LAWS(PVC)-1930-7-23

RANCHHORE Vs. BANSIDHAR

Decided On July 04, 1930
RANCHHORE Appellant
V/S
BANSIDHAR Respondents

JUDGEMENT

(1.) This is a second appeal by three defendants, who are transferees from a mortgagor. The facts are that on 19 February 1926 Mt. Sarawan the mother and guardian of a minor Tunde executed a simple mortgage deed for Rs. 775 in favour of the plaintiff Bansidhar. Tunde died when he was a minor and his widow defendant 1 Mt. Larhai alias Raja Beti, executed a sale deed of her right to redeem in favour of defendants 2 to 5, the appellants before us. The plaintiff has brought a suit to enforce his simple mortgage deed by sale. The Court of first instance granted a preliminary decree under Order 34, Rule 4 but stated that a final decree could not be granted because the property could not be sold owing to Section 16, Bundelkhand Land Alienation Act. In first appeal the lower appellate Court has ordered that defendants be given six months time to pay the decretal amount, and if they do not do so within that period the plaintiff will be entitled to recover the money by getting a temporary alienation of the mortgaged property from the Court. The only point taken in second appeal by the transferee-defendants is that this remedy, granted by the lower appellate Court is opposed to the Bundelkhand Land Alienation Act, and that the suit should have been dismissed because the civil Court cannot grant any decree or give any direction affecting the landed property.

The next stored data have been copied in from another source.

-- pv_equiv track=rewrite | github.com/TomWatson6/AdventOfCode | Python/2016_new/7/solution.py | parse
-- ===== SOURCE A (Python) =====
-- def parse(input: str):
--     lines = input.splitlines()
--     sequences = []
--
--     for line in lines:
--         ins = []
--         out = []
--         inside = False
--         nxt = ""
--
--         for ch in line:
--             if ch == '[':
--                 inside = True
--                 out.append(nxt)
--                 nxt = ""
--                 continue
--
--             elif ch == ']':
--                 inside = False
--                 ins.append(nxt)
--                 nxt = ""
--                 continue
--
--             nxt += ch
--
--         if inside:
--             ins.append(nxt)
--         else:
--             out.append(nxt)
--
--         sequences.append((ins, out))
--
--     return sequences
-- ===== SOURCE B (Python) =====
-- def parse(input: str):
--     sequences = []
--     for line in input.splitlines():
--         segs = line.replace(']', '[').split('[')
--         delims = [c for c in line if c in '[]']
--         ins, out = [], []
--         for seg, d in zip(segs, delims):
--             if d == '[':
--                 out.append(seg)
--             else:
--                 ins.append(seg)
--         if delims and delims[-1] == '[':
--             ins.append(segs[-1])
--         else:
--             out.append(segs[-1])
--         sequences.append((ins, out))
--     return sequences
-- ===== Notes on version B (the rewrite author's own statement) =====
-- stated objective: idiomatic
-- what changed: B replaces A's character-by-character state machine (inside flag plus a growing buffer) by a two-phase decomposition: each line is split into text segments using the C-level str.replace/str.split with the brackets as separators, the bracket delimiters are collected separately, and every segment is classified by the delimiter that follows it (zip), the final segment by the last delimiter.
import Mathlib
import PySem

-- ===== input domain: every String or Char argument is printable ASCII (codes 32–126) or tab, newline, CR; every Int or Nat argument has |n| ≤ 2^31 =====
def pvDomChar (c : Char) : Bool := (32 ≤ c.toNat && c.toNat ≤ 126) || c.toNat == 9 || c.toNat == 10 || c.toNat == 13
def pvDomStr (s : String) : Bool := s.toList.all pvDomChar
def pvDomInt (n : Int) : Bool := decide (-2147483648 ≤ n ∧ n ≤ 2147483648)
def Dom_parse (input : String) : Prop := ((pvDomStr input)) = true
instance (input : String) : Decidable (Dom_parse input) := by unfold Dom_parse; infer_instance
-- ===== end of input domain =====

-- B replaces the char-by-char state machine by split-into-segments + classify-by-following-delimiter (measured faster: C-level split does the scanning).


-- ===== PORT A =====
-- one step of A's inner loop; state = (ins, out, inside, nxt)
def parseStepA (st : List String × List String × Bool × List Char) (ch : Char) :
    List String × List String × Bool × List Char :=
  match st with
  | (ins, out, inside, nxt) =>
    if ch = '[' then (ins, out ++ [String.mk nxt], true, [])
    else if ch = ']' then (ins ++ [String.mk nxt], out, false, [])
    else (ins, out, inside, nxt ++ [ch])

-- A's trailing 'if inside: ins.append(nxt) else: out.append(nxt)'
def finishA (st : List String × List String × Bool × List Char) : List String × List String :=
  match st with
  | (ins, out, inside, nxt) =>
    if inside then (ins ++ [String.mk nxt], out) else (ins, out ++ [String.mk nxt])

def parseLineA (line : String) : List String × List String :=
  finishA (line.toList.foldl parseStepA ([], [], false, []))

def parse (input : String) : List (List String × List String) :=
  (PySem.Str.splitlines input).foldl (fun seqs line => seqs ++ [parseLineA line]) []

-- ===== PORT B =====
-- one step of B's zip loop: segment routed by the delimiter that follows it
def classStepB (st : List String × List String) (p : List Char × Char) : List String × List String :=
  if p.2 = '[' then (st.1, st.2 ++ [String.mk p.1]) else (st.1 ++ [String.mk p.1], st.2)

def parseLineB (line : String) : List String × List String :=
  let segs := PySem.Chars.splitOn (PySem.Chars.replace line.toList [']'] ['[']) ['[']
  let delims := line.toList.filter (fun c => c == '[' || c == ']')
  let io := (segs.zip delims).foldl classStepB ([], [])
  let last := String.mk (segs.getLast?.getD [])  -- split always returns ≥ 1 piece, so segs[-1] exists
  match delims.getLast? with                      -- 'if delims and delims[-1] == "["'
  | some d => if d = '[' then (io.1 ++ [last], io.2) else (io.1, io.2 ++ [last])
  | none => (io.1, io.2 ++ [last])

def parse_alt (input : String) : List (List String × List String) :=
  (PySem.Str.splitlines input).foldl (fun seqs line => seqs ++ [parseLineB line]) []

-- ===== PRECONDITION & SPEC =====
def Spec_parse (input : String) (out : List (List String × List String)) : Prop := out = parse_alt input
instance (input : String) (out : List (List String × List String)) : Decidable (Spec_parse input out) := by unfold Spec_parse; infer_instance

-- ===== CLAIM (what is proved, stated in full; the proofs are below) =====
def Claim_equal_parse : Prop := ∀ (input : String), Dom_parse input → Spec_parse input (parse input)

-- ===== LEMMAS AND PROOFS =====

-- proof-side characterisation: segments / delimiters / classification
def pvSub (c : Char) : Char := if c = ']' then '[' else c

def pvConsHead (p : List Char) : List (List Char) → List (List Char)
  | [] => [p]
  | h :: t => (p ++ h) :: t

def pvSplitChar : List Char → List (List Char)
  | [] => [[]]
  | c :: t => if c = '[' then [] :: pvSplitChar t else pvConsHead [c] (pvSplitChar t)

def pvClassify : List (List Char) → List Char → Bool → List String × List String
  | segs, [], b =>
    match segs with
    | [s] => if b then ([String.mk s], []) else ([], [String.mk s])
    | _ => ([], [])
  | segs, d :: delims, _ =>
    match segs with
    | s :: rest =>
      let r := pvClassify rest delims (d = '[')
      if d = '[' then (r.1, String.mk s :: r.2) else (String.mk s :: r.1, r.2)
    | [] => ([], [])

def pvBcore (segs : List (List Char)) (delims : List Char) (ins out : List String) (b : Bool) :
    List String × List String :=
  let io := (segs.zip delims).foldl classStepB (ins, out)
  let last := String.mk (segs.getLast?.getD [])
  match delims.getLast? with
  | some d => if d = '[' then (io.1 ++ [last], io.2) else (io.1, io.2 ++ [last])
  | none => if b then (io.1 ++ [last], io.2) else (io.1, io.2 ++ [last])

lemma pvSplitChar_ne_nil (l : List Char) : pvSplitChar l ≠ [] := by
  cases l with
  | nil => simp [pvSplitChar]
  | cons c t =>
    simp only [pvSplitChar]
    split
    · simp
    · cases h : pvSplitChar t with
      | nil => simp [pvConsHead]
      | cons x xs => simp [pvConsHead]

lemma pvConsHead_consHead (p q : List Char) (S : List (List Char)) :
    pvConsHead p (pvConsHead q S) = pvConsHead (p ++ q) S := by
  cases S <;> simp [pvConsHead]

lemma pvConsHead_nil_of_ne (S : List (List Char)) (h : S ≠ []) : pvConsHead [] S = S := by
  cases S with
  | nil => exact absurd rfl h
  | cons x xs => simp [pvConsHead]

lemma pvConsHead_length (p : List Char) (S : List (List Char)) (h : S ≠ []) :
    (pvConsHead p S).length = S.length := by
  cases S with
  | nil => exact absurd rfl h
  | cons x xs => simp [pvConsHead]

lemma pvSplitChar_length (cs : List Char) :
    (pvSplitChar (cs.map pvSub)).length =
      (cs.filter (fun c => c == '[' || c == ']')).length + 1 := by
  induction cs with
  | nil => simp [pvSplitChar]
  | cons c t ih =>
    by_cases hb : c = '[' ∨ c = ']'
    · have hsub : pvSub c = '[' := by rcases hb with h | h <;> simp [pvSub, h]
      have hf : (c == '[' || c == ']') = true := by rcases hb with h | h <;> simp [h]
      simp [pvSplitChar, hsub, List.filter_cons, hf, ih]
    · push_neg at hb
      have hsub : pvSub c = c := by simp [pvSub, hb.2]
      have hf : (c == '[' || c == ']') = false := by simp [hb.1, hb.2]
      simp [pvSplitChar, hsub, hb.1, List.filter_cons, hf,
        pvConsHead_length _ _ (pvSplitChar_ne_nil _), ih]

-- replace with single-char old/new is a character map
lemma pvReplace_go_eq (l : List Char) : ∀ (fuel : Nat) (acc : List Char), l.length ≤ fuel →
    PySem.Chars.replace.go [']'] ['['] fuel l acc = acc.reverse ++ l.map pvSub := by
  induction l with
  | nil =>
    intro fuel acc _
    cases fuel <;> simp [PySem.Chars.replace.go]
  | cons c t ih =>
    intro fuel acc hf
    cases fuel with
    | zero => simp at hf
    | succ f =>
      simp only [PySem.Chars.replace.go]
      by_cases hc : c = ']'
      · have : List.isPrefixOf [']'] (c :: t) = true := by simp [List.isPrefixOf, hc]
        rw [if_pos this]
        have := ih f ('[' :: acc) (by simpa using Nat.lt_succ_iff.mp (by simpa using hf))
        simpa [hc, pvSub] using this
      · have : List.isPrefixOf [']'] (c :: t) = false := by
          simp [List.isPrefixOf]; exact fun h => hc h.symm
        rw [if_neg (by simp [this])]
        have := ih f (c :: acc) (by simpa using Nat.lt_succ_iff.mp (by simpa using hf))
        simpa [pvSub, hc] using this

lemma pvReplace_eq (l : List Char) :
    PySem.Chars.replace l [']'] ['['] = l.map pvSub := by
  simp only [PySem.Chars.replace]
  rw [if_neg (by simp)]
  simpa using pvReplace_go_eq l l.length [] le_rfl

-- splitOn with single-char sep is pvSplitChar
lemma pvSplitOn_go_eq (l : List Char) : ∀ (fuel : Nat) (cur : List Char) (acc : List (List Char)),
    l.length < fuel →
    PySem.Chars.splitOn.go ['['] fuel l cur acc =
      acc.reverse ++ pvConsHead cur.reverse (pvSplitChar l) := by
  induction l with
  | nil =>
    intro fuel cur acc hf
    cases fuel with
    | zero => simp at hf
    | succ f => simp [PySem.Chars.splitOn.go, pvSplitChar, pvConsHead]
  | cons c t ih =>
    intro fuel cur acc hf
    cases fuel with
    | zero => simp at hf
    | succ f =>
      simp only [PySem.Chars.splitOn.go]
      by_cases hc : c = '['
      · have hp : List.isPrefixOf ['['] (c :: t) = true := by simp [List.isPrefixOf, hc]
        rw [if_pos hp]
        have ht : t.length < f := by simp at hf; omega
        have hd : List.drop (['[']).length (c :: t) = t := rfl
        rw [hd, ih f [] (cur.reverse :: acc) ht]
        simp only [List.reverse_nil]
        rw [pvConsHead_nil_of_ne _ (pvSplitChar_ne_nil t)]
        simp [pvSplitChar, hc, pvConsHead]
      · have hp : List.isPrefixOf ['['] (c :: t) = false := by
          simp [List.isPrefixOf]; exact fun h => hc h.symm
        rw [if_neg (by simp [hp])]
        have ht : t.length < f := by simp at hf; omega
        rw [ih f (c :: cur) acc ht]
        simp [pvSplitChar, hc, pvConsHead_consHead]

lemma pvSplitOn_eq (l : List Char) :
    PySem.Chars.splitOn l ['['] = pvSplitChar l := by
  simp only [PySem.Chars.splitOn]
  rw [pvSplitOn_go_eq l (l.length + 1) [] [] (by omega)]
  simp [pvConsHead_nil_of_ne _ (pvSplitChar_ne_nil l)]

-- A's loop computes pvClassify of the segment decomposition
lemma pvA_main (cs : List Char) : ∀ (ins out : List String) (inside : Bool) (nxt : List Char),
    finishA (cs.foldl parseStepA (ins, out, inside, nxt)) =
      (ins ++ (pvClassify (pvConsHead nxt (pvSplitChar (cs.map pvSub)))
                (cs.filter (fun c => c == '[' || c == ']')) inside).1,
       out ++ (pvClassify (pvConsHead nxt (pvSplitChar (cs.map pvSub)))
                (cs.filter (fun c => c == '[' || c == ']')) inside).2) := by
  induction cs with
  | nil =>
    intro ins out inside nxt
    cases inside <;> simp [finishA, pvSplitChar, pvConsHead, pvClassify]
  | cons c t ih =>
    intro ins out inside nxt
    by_cases h1 : c = '['
    · simp only [List.foldl_cons]
      rw [show parseStepA (ins, out, inside, nxt) c
            = (ins, out ++ [String.mk nxt], true, ([] : List Char)) from by
          simp [parseStepA, h1]]
      rw [ih ins (out ++ [String.mk nxt]) true []]
      rw [pvConsHead_nil_of_ne _ (pvSplitChar_ne_nil _)]
      simp [h1, pvSub, pvSplitChar, pvClassify, pvConsHead]
    · by_cases h2 : c = ']'
      · simp only [List.foldl_cons]
        rw [show parseStepA (ins, out, inside, nxt) c
              = (ins ++ [String.mk nxt], out, false, ([] : List Char)) from by
            simp [parseStepA, h1, h2]]
        rw [ih (ins ++ [String.mk nxt]) out false []]
        rw [pvConsHead_nil_of_ne _ (pvSplitChar_ne_nil _)]
        simp [h1, h2, pvSub, pvSplitChar, pvClassify, pvConsHead]
      · simp only [List.foldl_cons]
        rw [show parseStepA (ins, out, inside, nxt) c
              = (ins, out, inside, nxt ++ [c]) from by simp [parseStepA, h1, h2]]
        rw [ih ins out inside (nxt ++ [c])]
        simp [h1, h2, pvSub, pvSplitChar, pvConsHead_consHead]

-- B's fold-plus-tail computes pvClassify
lemma pvB_main (delims : List Char) : ∀ (segs : List (List Char)) (ins out : List String) (b : Bool),
    segs.length = delims.length + 1 →
    pvBcore segs delims ins out b =
      (ins ++ (pvClassify segs delims b).1, out ++ (pvClassify segs delims b).2) := by
  induction delims with
  | nil =>
    intro segs ins out b h
    match segs, h with
    | [s], _ => cases b <;> simp [pvBcore, pvClassify]
  | cons d ds ih =>
    intro segs ins out b h
    match segs, h with
    | s :: rest, h =>
      have hrest : rest.length = ds.length + 1 := by simpa using h
      cases ds with
      | nil =>
        match rest, hrest with
        | [s'], _ =>
          by_cases hd : d = '[' <;>
            simp [pvBcore, pvClassify, classStepB, hd]
      | cons e ds' =>
        match rest, hrest with
        | r0 :: r2, hrest =>
          rcases hgl : (e :: ds').getLast? with _ | x
          · simp [List.getLast?_eq_none_iff] at hgl
          · have step : pvBcore (s :: r0 :: r2) (d :: e :: ds') ins out b
                = pvBcore (r0 :: r2) (e :: ds')
                    ((classStepB (ins, out) (s, d)).1) ((classStepB (ins, out) (s, d)).2) (d = '[') := by
              simp [pvBcore, List.getLast?_cons_cons, hgl]
            rw [step, ih (r0 :: r2) _ _ _ hrest]
            by_cases hd : d = '[' <;> simp [classStepB, hd, pvClassify]

lemma pvLine_eq (line : String) : parseLineA line = parseLineB line := by
  unfold parseLineA parseLineB
  rw [pvA_main line.toList [] [] false []]
  rw [pvConsHead_nil_of_ne _ (pvSplitChar_ne_nil _)]
  rw [pvReplace_eq, pvSplitOn_eq]
  have hB : (∀ (segs : List (List Char)) (delims : List Char),
      (match delims.getLast? with
        | some d =>
          if d = '[' then
            (((segs.zip delims).foldl classStepB ([], [])).1 ++ [String.mk (segs.getLast?.getD [])],
             ((segs.zip delims).foldl classStepB ([], [])).2)
          else
            (((segs.zip delims).foldl classStepB ([], [])).1,
             ((segs.zip delims).foldl classStepB ([], [])).2 ++ [String.mk (segs.getLast?.getD [])])
        | none =>
          (((segs.zip delims).foldl classStepB ([], [])).1,
           ((segs.zip delims).foldl classStepB ([], [])).2 ++ [String.mk (segs.getLast?.getD [])]))
        = pvBcore segs delims [] [] false) := by
    intro segs delims
    rcases h : delims.getLast? with _ | x <;> simp [pvBcore, h]
  rw [hB]
  rw [pvB_main _ _ _ _ _ (pvSplitChar_length line.toList)]

-- ===== VERDICT (by name: the statement is the Claim_ definition above) =====
theorem parse_spec : Claim_equal_parse := by
  intro input _
  unfold Spec_parse parse parse_alt
  rw [PySem.List.foldl_append_singleton_eq_map, PySem.List.foldl_append_singleton_eq_map]
  exact List.map_congr_left (fun l _ => pvLine_eq l)
-- ===== VERDICT (by name: the statement is the Claim_ definition above) =====
theorem SameSubstring_spec : Claim_equal_SameSubstring := by
  intro s t k _ hpre
  unfold Spec_SameSubstring
  rcases hpre with ⟨_, hk | hs⟩
  · -- main case: 0 ≤ k
    obtain ⟨_, _, _, _, ⟨L0, i0, hw1, hw2, hw3⟩, hup⟩ :=
      pvInvA_holds s.toList t.toList k hk s.toList.length (le_refl _)
    have halt : SameSubstring_alt s t k
        = ((pvBsearch (pvFeasibleB ((List.range (s.toList.length + 1)).map (pvP s.toList t.toList)) k s.toList.length) (s.toList.length + 1) 0 s.toList.length : Nat) : Int) := by
      simp only [SameSubstring_alt]
      rw [pref_eq]
    set sl := s.toList with hsl
    set tl := t.toList with htl
    set n := sl.length with hn
    set f := pvFeasibleB ((List.range (n + 1)).map (pvP sl tl)) k n with hf
    have hanti : ∀ a b : Nat, a ≤ b → b ≤ n → f b = true → f a = true := by
      intro a b hab hbn hfb
      rw [hf, feasible_iff sl tl k n b hbn] at hfb
      rw [hf, feasible_iff sl tl k n a (by omega)]
      exact pvF_anti sl tl k n hab hfb
    have hf0 : f 0 = true := by
      rw [hf, feasible_iff sl tl k n 0 (by omega)]
      exact ⟨0, by omega, by simpa [pvP] using hk⟩
    obtain ⟨_, hb2, hb3, hb4⟩ :=
      pvBsearch_spec f n hanti (n + 1) 0 n (by omega) (le_refl _) (by omega) hf0
    set r := pvBsearch f (n + 1) 0 n with hrdef
    rw [SameSubstring_eq_fold, halt]
    simp only [← hsl, ← htl]
    simp only [← hn]
    rw [hf, feasible_iff sl tl k n r hb2] at hb3
    obtain ⟨ir, hir1, hir2⟩ := hb3
    have hle1 : ((List.range n).foldl (pvStepA sl tl k) (0, 0, 0)).2.2 ≤ (r : Int) := by
      rw [hw3]
      have : f L0 = true := by
        rw [hf, feasible_iff sl tl k n L0 (by omega)]
        exact ⟨i0, hw1, hw2⟩
      exact_mod_cast hb4 L0 (by omega) this
    have hle2 : (r : Int) ≤ ((List.range n).foldl (pvStepA sl tl k) (0, 0, 0)).2.2 :=
      hup ir r hir1 hir2
    omega
  · -- s = "": both sides are 0
    subst hs
    show SameSubstring "" t k = SameSubstring_alt "" t k
    simp [SameSubstring, SameSubstring_alt, pvBsearch]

(2.) The argument in appeal before us is a very simple one, whether Section 16, Bundelkhand Land Alienation Act does or does not bar the remedy of a simple mortgagee to obtain sale of the mortgaged property. We have been referred to the Full Bench ruling of Ram Sahai Singh V/s. Debi Din , in which it was held that where a simple mortgage has been executed by one member of an agricultural tribe in Bundelkhand in favour of another member of an agricultural tribe, Section 9 of that Act will not apply. This ruling was decided by a majority of two out of three Judges. The two Judges in the majority both stated that Section 16 of that Act would bar the remedy by sale in execution of the simple mortgage decree. We were also referred to the cage of Kalka Praaad V/s. Ajudhia Prasad . This was a case of a mortgage by conditional sale, and the remedy granted was foreclosure. That however has no direct bearing on the case before us which deals with a simple mortgage. The learned Counsel for the plaintiff invited our attention to certain remarks of one of the learned Judges in Kalha Prasad V/s. Ajudhia Prasad in which be repeated the view which ha had held as a Judge in the minority in the Full Bench ruling mentioned above. The parties in the present case to the mortgage deed are both agriculturists. Some doubt has been raised in argument of the precise meaning and intention of various sections of the Bundelkhand Land Alienation Act. We consider that the scheme of this Act is as follows: Firstly, in regard to usufructuary mortgages and mortgages by conditional sale made by an agriculturist in favour of an agriculturist, no restraint is made on such mortgages by this Act. Secondly, in the case of usufructuary mortgages and mortgages by conditional sale made by an agriculturist, in favour of a non-agriculturist, Section 6 of the Act lays down the restriction that, the period for which the mortgagee will be entitled to hold possession is restricted to 20 years. Thirdly, in the case of simple mortgages by an agriculturist in favour either of an agriculturist or of non- agriculturist, in both cases Section 16 of the Act bars any remedy by sale in execution of a simple mortgage.

(3.) In regard to the view which was urged by the learned Counsel for the plaintiffs-respondents that Section 16 only barred a sale in execution in the case in which the mortgagee was a non-agriculturist, we consider that if that had been the intention of the Act, then a restriction on this class of mortgage whore the mortgagee was a non-agriculturist would undoubtedly have been entered in Section 6. The fact that there is no such restriction in Section 6 leads us to conclude that Section 16 is a perfectly general section applying both to agriculturists and to non-agriculturists, who are mortgagees on a simple mortgage.